In the past 10 years, more and more energy futures contracts have been written and traded.
The annual volume of all energy futures on the New York Mercantile Exchange grew more than 450 percent between 1998 and 2008.
After the roller-coaster ride of 2008 in the price of crude oil, experts say it is likely that the commission will put limits on nonproducers and nonconsumers of energy products.
This is already having an immediate impact on prices paid for fuel in the US and Canada. The big investors will soon be unable to gamble on energy futures without disclosing their positions.

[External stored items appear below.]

-- pv_equiv track=rewrite | github.com/ben-tanen/ben-tanen.github.io | _env/notion_bridge/transforms.py | build_figure_include
-- ===== SOURCE A (Python) =====
-- def _quote_param(value: str) -> str:
--     """Quote a value for a Liquid include tag, choosing quotes to avoid escaping."""
--     if '"' in value:
--         return f"'{value}'"
--     return f'"{value}"'
--
-- def build_figure_include(src: str, params: dict[str, str]) -> str:
--     """Build a Jekyll {% include figure.html %} tag from params.
--
--     Only includes params that are explicitly set. Keeps generated markdown clean.
--     """
--     parts = [f'src="{src}"']
--     # Emit params in a stable order
--     param_order = ["alt", "caption", "link", "autolink", "width", "style"]
--     for key in param_order:
--         if key in params:
--             parts.append(f'{key}={_quote_param(params[key])}')
--     # Any remaining params not in the standard order
--     for key, value in params.items():
--         if key not in param_order:
--             parts.append(f'{key}={_quote_param(value)}')
--
--     return '{%% include figure.html %s %%}' % " ".join(parts)
-- ===== SOURCE B (Python) =====
-- def build_figure_include(src: str, params: dict[str, str]) -> str:
--     """Build a Jekyll {% include figure.html %} tag from params.
--
--     One pass over params: each formatted entry is dropped into one of seven
--     buckets (its position in the standard order, or a trailing bucket), then
--     the buckets are concatenated.
--     """
--     param_order = ["alt", "caption", "link", "autolink", "width", "style"]
--     buckets = [[] for _ in range(len(param_order) + 1)]
--     for key, value in params.items():
--         i = param_order.index(key) if key in param_order else len(param_order)
--         q = "'" if '"' in value else '"'
--         buckets[i].append(f"{key}={q}{value}{q}")
--     parts = [f'src="{src}"']
--     for bucket in buckets:
--         parts.extend(bucket)
--     return '{%% include figure.html %s %%}' % " ".join(parts)
-- ===== Notes on version B (the rewrite author's own statement) =====
-- stated objective: alternative
-- what changed: B replaces A's fixed-order probe loop over the six known parameter names plus a second leftover scan with a single pass over params that drops each formatted entry into one of seven order buckets and then concatenates the buckets; Pre_ excludes association lists with duplicate keys, which a Python dict can never hold, so their treatment under the list encoding is an artefact.
import Mathlib
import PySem

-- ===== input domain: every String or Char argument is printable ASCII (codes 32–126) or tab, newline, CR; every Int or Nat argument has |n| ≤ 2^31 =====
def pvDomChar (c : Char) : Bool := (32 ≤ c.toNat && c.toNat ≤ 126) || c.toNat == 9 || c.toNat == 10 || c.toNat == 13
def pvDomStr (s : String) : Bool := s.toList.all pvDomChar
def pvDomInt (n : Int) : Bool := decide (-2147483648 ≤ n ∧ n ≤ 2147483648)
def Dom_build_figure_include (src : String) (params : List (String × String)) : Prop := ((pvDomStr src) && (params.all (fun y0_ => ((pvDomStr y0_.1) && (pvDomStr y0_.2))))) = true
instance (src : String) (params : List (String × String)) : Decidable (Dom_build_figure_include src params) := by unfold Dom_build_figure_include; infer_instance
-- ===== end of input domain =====

-- B builds the same include tag by one pass over params into seven order buckets instead of A's fixed-order probe loop plus leftover scan (alternative decomposition, same cost).
-- ===== PORT A =====
-- A builds the include tag with a fixed-order probe loop over the six known
-- parameter names followed by a scan over the remaining params.
def pvOrder : List String := ["alt", "caption", "link", "autolink", "width", "style"]

def pv_quote_param (value : String) : String :=
  if PySem.Str.isIn "\"" value then "'" ++ value ++ "'" else "\"" ++ value ++ "\""

def build_figure_include (src : String) (params : List (String × String)) : String :=
  let d := PySem.Dict.mk params
  let parts : List String := ["src=\"" ++ src ++ "\""]
  let parts := pvOrder.foldl (fun parts key =>
      match PySem.Dict.get? d key with
      | some v => parts ++ [key ++ "=" ++ pv_quote_param v]
      | none => parts) parts
  let parts := params.foldl (fun parts kv =>
      if pvOrder.contains kv.1 then parts
      else parts ++ [kv.1 ++ "=" ++ pv_quote_param kv.2]) parts
  "{% include figure.html " ++ PySem.Str.join " " parts ++ " %}"

-- ===== PORT B =====
-- B makes ONE pass over params, dropping each formatted entry into one of
-- seven buckets (position in pvOrder, or a trailing bucket), then concatenates.
def pv_fmt (key value : String) : String :=
  let q := if PySem.Str.isIn "\"" value then "'" else "\""
  key ++ "=" ++ q ++ value ++ q

def build_figure_include_alt (src : String) (params : List (String × String)) : String :=
  let buckets : List (List String) := List.replicate (pvOrder.length + 1) []
  let buckets := params.foldl (fun bs kv =>
      let i := (PySem.List.index? pvOrder kv.1).getD pvOrder.length
      bs.set i (bs[i]! ++ [pv_fmt kv.1 kv.2])) buckets
  let parts := buckets.foldl (fun acc b => acc ++ b) ["src=\"" ++ src ++ "\""]
  "{% include figure.html " ++ PySem.Str.join " " parts ++ " %}"

-- ===== PRECONDITION & SPEC =====
-- Pre_ excludes association lists with duplicate keys: a Python dict can never
-- hold them, so how the list-encoded ports treat them is an artefact of the encoding.
def Pre_build_figure_include (src : String) (params : List (String × String)) : Prop :=
  (params.map Prod.fst).Nodup
instance (src : String) (params : List (String × String)) : Decidable (Pre_build_figure_include src params) := by unfold Pre_build_figure_include; infer_instance
def pvWitness_build_figure_include : String × (List (String × String)) :=
  ("img.png", [("foo", "a\"b"), ("alt", "x")])
def Spec_build_figure_include (src : String) (params : List (String × String)) (out : String) : Prop := out = build_figure_include_alt src params
instance (src : String) (params : List (String × String)) (out : String) : Decidable (Spec_build_figure_include src params out) := by unfold Spec_build_figure_include; infer_instance

-- ===== CLAIM (what is proved, stated in full; the proofs are below) =====
def Claim_equal_build_figure_include : Prop := ∀ (src : String) (params : List (String × String)), Dom_build_figure_include src params → Pre_build_figure_include src params → Spec_build_figure_include src params (build_figure_include src params)

-- ===== LEMMAS AND PROOFS =====
def pvIdx (k : String) : Nat := (PySem.List.index? pvOrder k).getD pvOrder.length

lemma pvIdx_eq (k : String) : pvIdx k =
    if "alt" = k then 0 else if "caption" = k then 1 else if "link" = k then 2
    else if "autolink" = k then 3 else if "width" = k then 4 else if "style" = k then 5 else 6 := by
  unfold pvIdx pvOrder
  rw [PySem.List.index?_eq_idxOf?]
  simp only [List.idxOf?, List.findIdx?_cons, List.findIdx?_nil, beq_iff_eq]
  split_ifs <;> rfl

lemma pv_fmt_eq (k v : String) : pv_fmt k v = k ++ "=" ++ pv_quote_param v := by
  unfold pv_fmt pv_quote_param
  split_ifs <;> simp only [String.append_assoc]

lemma map_getElem!_range {α : Type} [Inhabited α] (l : List α) :
    (List.range l.length).map (fun j => l[j]!) = l := by
  apply List.ext_getElem
  · simp
  · intro i h1 h2
    simp [List.getElem!_eq_getElem?_getD, List.getElem?_eq_getElem h2]

lemma loop1_eq (d : PySem.Dict String String) (ks : List String) (ps : List String) :
    ks.foldl (fun parts key =>
      match PySem.Dict.get? d key with
      | some v => parts ++ [key ++ "=" ++ pv_quote_param v]
      | none => parts) ps
    = ps ++ ks.flatMap (fun k =>
      match PySem.Dict.get? d k with
      | some v => [k ++ "=" ++ pv_quote_param v]
      | none => []) := by
  induction ks generalizing ps with
  | nil => simp
  | cons k t ih =>
    simp only [List.foldl_cons, List.flatMap_cons, ih]
    cases PySem.Dict.get? d k <;> simp

lemma loop2_eq (params : List (String × String)) (ps : List String) :
    params.foldl (fun parts kv =>
      if pvOrder.contains kv.1 then parts
      else parts ++ [kv.1 ++ "=" ++ pv_quote_param kv.2]) ps
    = ps ++ (params.filter (fun kv => !pvOrder.contains kv.1)).map
        (fun kv => kv.1 ++ "=" ++ pv_quote_param kv.2) := by
  induction params generalizing ps with
  | nil => simp
  | cons kv t ih =>
    rw [List.foldl_cons, List.filter_cons]
    by_cases h : pvOrder.contains kv.1 = true
    · have h' : ¬ ((!pvOrder.contains kv.1) = true) := by rw [h]; simp
      rw [if_pos h, if_neg h']
      exact ih ps
    · have hb : pvOrder.contains kv.1 = false := by simpa using h
      have h' : (!pvOrder.contains kv.1) = true := by rw [hb]; rfl
      rw [if_neg h, if_pos h', ih]
      simp [List.append_assoc]

lemma bucket_spec {α : Type} (g : α → Nat) (f : α → String) (l : List α)
    (bs : List (List String)) (hg : ∀ a ∈ l, g a < bs.length) :
    l.foldl (fun bs a => bs.set (g a) (bs[g a]! ++ [f a])) bs
      = (List.range bs.length).map
          (fun j => bs[j]! ++ (l.filter (fun a => g a == j)).map f) := by
  induction l generalizing bs with
  | nil => simpa using (map_getElem!_range bs).symm
  | cons a t ih =>
    have ha : g a < bs.length := hg a (by simp)
    simp only [List.foldl_cons]
    rw [ih _ (by intro x hx; simpa using hg x (List.mem_cons_of_mem _ hx))]
    apply List.ext_getElem
    · simp
    · intro i h1 h2
      simp only [List.getElem_map, List.getElem_range] at h1 h2 ⊢
      have hi : i < bs.length := by simpa using h1
      have hset : (bs.set (g a) (bs[g a]! ++ [f a]))[i]! = if g a = i then bs[g a]! ++ [f a] else bs[i]! := by
        rw [List.getElem!_eq_getElem?_getD, List.getElem?_eq_getElem (by simpa using hi)]
        simp [List.getElem_set, List.getElem!_eq_getElem?_getD, List.getElem?_eq_getElem hi]
      rw [hset, List.filter_cons]
      by_cases h : g a = i
      · simp [h, List.append_assoc]
      · have : (g a == i) = false := by simpa using h
        simp [this, h]

lemma filter_key_eq (k : String) (params : List (String × String))
    (h : (params.map Prod.fst).Nodup) :
    params.filter (fun kv => kv.1 == k)
      = (match PySem.Dict.get? (PySem.Dict.mk params) k with
         | some v => [(k, v)]
         | none => ([] : List (String × String))) := by
  induction params with
  | nil => simp [PySem.Dict.get?]
  | cons kv t ih =>
    obtain ⟨k', v'⟩ := kv
    simp only [List.map_cons, List.nodup_cons] at h
    rw [List.filter_cons, PySem.Dict.get?_mk_cons]
    by_cases hk : k' = k
    · subst hk
      have : t.filter (fun kv => kv.1 == k') = [] := by
        rw [List.filter_eq_nil_iff]
        intro kv hkv
        simp only [beq_iff_eq]
        intro he
        exact h.1 (he ▸ List.mem_map_of_mem hkv)
      simp [this]
    · have hb : (k' == k) = false := by simpa using hk
      simp only [hb]
      simpa using ih h.2

lemma pvIdx_beq0 (s : String) : (pvIdx s == 0) = (s == "alt") := by
  rw [pvIdx_eq]; split_ifs <;> simp_all [beq_eq_false_iff_ne] <;> intro he <;> simp_all

lemma pvIdx_beq1 (s : String) : (pvIdx s == 1) = (s == "caption") := by
  rw [pvIdx_eq]; split_ifs <;> simp_all [beq_eq_false_iff_ne] <;> intro he <;> simp_all

lemma pvIdx_beq2 (s : String) : (pvIdx s == 2) = (s == "link") := by
  rw [pvIdx_eq]; split_ifs <;> simp_all [beq_eq_false_iff_ne] <;> intro he <;> simp_all

lemma pvIdx_beq3 (s : String) : (pvIdx s == 3) = (s == "autolink") := by
  rw [pvIdx_eq]; split_ifs <;> simp_all [beq_eq_false_iff_ne] <;> intro he <;> simp_all

lemma pvIdx_beq4 (s : String) : (pvIdx s == 4) = (s == "width") := by
  rw [pvIdx_eq]; split_ifs <;> simp_all [beq_eq_false_iff_ne] <;> intro he <;> simp_all

lemma pvIdx_beq5 (s : String) : (pvIdx s == 5) = (s == "style") := by
  rw [pvIdx_eq]; split_ifs <;> simp_all [beq_eq_false_iff_ne] <;> intro he <;> simp_all

lemma pvIdx_beq6 (s : String) : (pvIdx s == 6) = !pvOrder.contains s := by
  rw [pvIdx_eq]; split_ifs <;> simp_all [pvOrder] <;>
    first
      | (intro he; simp_all)
      | (refine ⟨?_, ?_, ?_, ?_, ?_, ?_⟩ <;> intro he <;> exact absurd he.symm (by assumption))

lemma known_bucket (k : String) (j : Nat) (params : List (String × String))
    (hpre : (params.map Prod.fst).Nodup)
    (hk : ∀ s : String, (pvIdx s == j) = (s == k)) :
    (params.filter (fun kv => pvIdx kv.1 == j)).map (fun kv => pv_fmt kv.1 kv.2)
      = (match PySem.Dict.get? (PySem.Dict.mk params) k with
         | some v => [k ++ "=" ++ pv_quote_param v]
         | none => ([] : List String)) := by
  have h1 : params.filter (fun kv => pvIdx kv.1 == j) = params.filter (fun kv => kv.1 == k) :=
    List.filter_congr (fun a _ => hk a.1)
  rw [h1, filter_key_eq k params hpre]
  cases PySem.Dict.get? (PySem.Dict.mk params) k <;> simp [pv_fmt_eq]

lemma unknown_bucket (params : List (String × String)) :
    (params.filter (fun kv => pvIdx kv.1 == 6)).map (fun kv => pv_fmt kv.1 kv.2)
      = (params.filter (fun kv => !pvOrder.contains kv.1)).map
          (fun kv => kv.1 ++ "=" ++ pv_quote_param kv.2) := by
  rw [List.filter_congr (fun (a : String × String) _ => pvIdx_beq6 a.1)]
  exact List.map_congr_left (fun a _ => pv_fmt_eq a.1 a.2)

lemma bucket_spec' (params : List (String × String)) :
    params.foldl (fun bs kv =>
        bs.set ((PySem.List.index? pvOrder kv.1).getD pvOrder.length)
          (bs[(PySem.List.index? pvOrder kv.1).getD pvOrder.length]! ++ [pv_fmt kv.1 kv.2]))
      (List.replicate (pvOrder.length + 1) [])
    = (List.range 7).map (fun j => (params.filter (fun kv => pvIdx kv.1 == j)).map
        (fun kv => pv_fmt kv.1 kv.2)) := by
  have hb : ∀ kv ∈ params, pvIdx kv.1 < (List.replicate (pvOrder.length + 1) ([] : List String)).length := by
    intro kv _
    rw [List.length_replicate, pvIdx_eq]
    split_ifs <;> simp [pvOrder]
  have h := bucket_spec (fun kv : String × String => pvIdx kv.1)
    (fun kv => pv_fmt kv.1 kv.2) params (List.replicate (pvOrder.length + 1) []) hb
  simp only [pvIdx] at h
  rw [h]
  apply List.ext_getElem
  · simp [pvOrder]
  · intro i h1 h2
    simp only [List.length_map, List.length_range, List.length_replicate] at h1 h2
    have hi : i < pvOrder.length + 1 := h1
    simp only [List.getElem_map, List.getElem_range]
    simp [hi, pvIdx]

-- ===== VERDICT (by name: the statement is the Claim_ definition above) =====
theorem build_figure_include_spec : Claim_equal_build_figure_include := by
  intro src params _hdom hpre
  unfold Spec_build_figure_include build_figure_include build_figure_include_alt
  dsimp only
  rw [loop1_eq, loop2_eq, bucket_spec', PySem.List.foldl_append_eq_flatten]
  have hlist :
      (["src=\"" ++ src ++ "\""] ++ pvOrder.flatMap (fun k =>
          match PySem.Dict.get? (PySem.Dict.mk params) k with
          | some v => [k ++ "=" ++ pv_quote_param v]
          | none => [])) ++
        (params.filter (fun kv => !pvOrder.contains kv.1)).map
          (fun kv => kv.1 ++ "=" ++ pv_quote_param kv.2)
      = ["src=\"" ++ src ++ "\""] ++
          ((List.range 7).map (fun j => (params.filter (fun kv => pvIdx kv.1 == j)).map
            (fun kv => pv_fmt kv.1 kv.2))).flatten := by
    rw [show List.range 7 = [0, 1, 2, 3, 4, 5, 6] from rfl]
    simp only [List.map_cons, List.map_nil, List.flatten_cons, List.flatten_nil,
      pvOrder, List.flatMap_cons, List.flatMap_nil]
    rw [known_bucket "alt" 0 params hpre pvIdx_beq0,
        known_bucket "caption" 1 params hpre pvIdx_beq1,
        known_bucket "link" 2 params hpre pvIdx_beq2,
        known_bucket "autolink" 3 params hpre pvIdx_beq3,
        known_bucket "width" 4 params hpre pvIdx_beq4,
        known_bucket "style" 5 params hpre pvIdx_beq5,
        unknown_bucket params]
    simp [List.append_assoc, pvOrder, List.mem_cons, Bool.not_or]
  rw [hlist]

The old way of trading in energy futures had the big investment banks take huge positions in the market. They thereby were able to have an influence on driving the price of fuel either up or down we paid at the pump without them ever having to take delivery of any wet barrels.
Bob van der Valk
Fuel Pricing Expert
"the Gas Guy"
Prepare for a drop in diesel and gasoline prices
Currently diesel fuel is cheaper than gasoline in Canada and vice versa in the US. Canadian truckers, who were paying $1.45 per litre in June 2008, are now just paying 92.5 cents in the first week of September per the M.J. Ervin & Associates weekly petroleum prices survey. That’s a whopping 36% savings in 15 months.
Gasoline prices also dropped drastically in the same time period from $1.35 per litre from June last year to .994 cents per litre in the first week of September 2009. That is complete reversal from paying 10 cents per litre more for diesel to paying almost 7 cents per litre more for gasoline last week.
According to Statistics Canada, in July 2009, six of the seven major petroleum products posted declines compared with the same month a year earlier. The decrease in total product sales was led by diesel fuel, down 314.7 thousand cubic metres (-12.5%). Motor gasoline was the only product in the major petroleum product group to post higher sales, up 158.9 thousand cubic metres (+4.3%) from July 2008, and the fifth consecutive month-over-month increase in motor gasoline sales.
Fall is here and with that refineries usually switch to maximize heating oil production for the coming winter. With trucker demand down prices will start decreasing at levels seen during the winter of 2008-2009.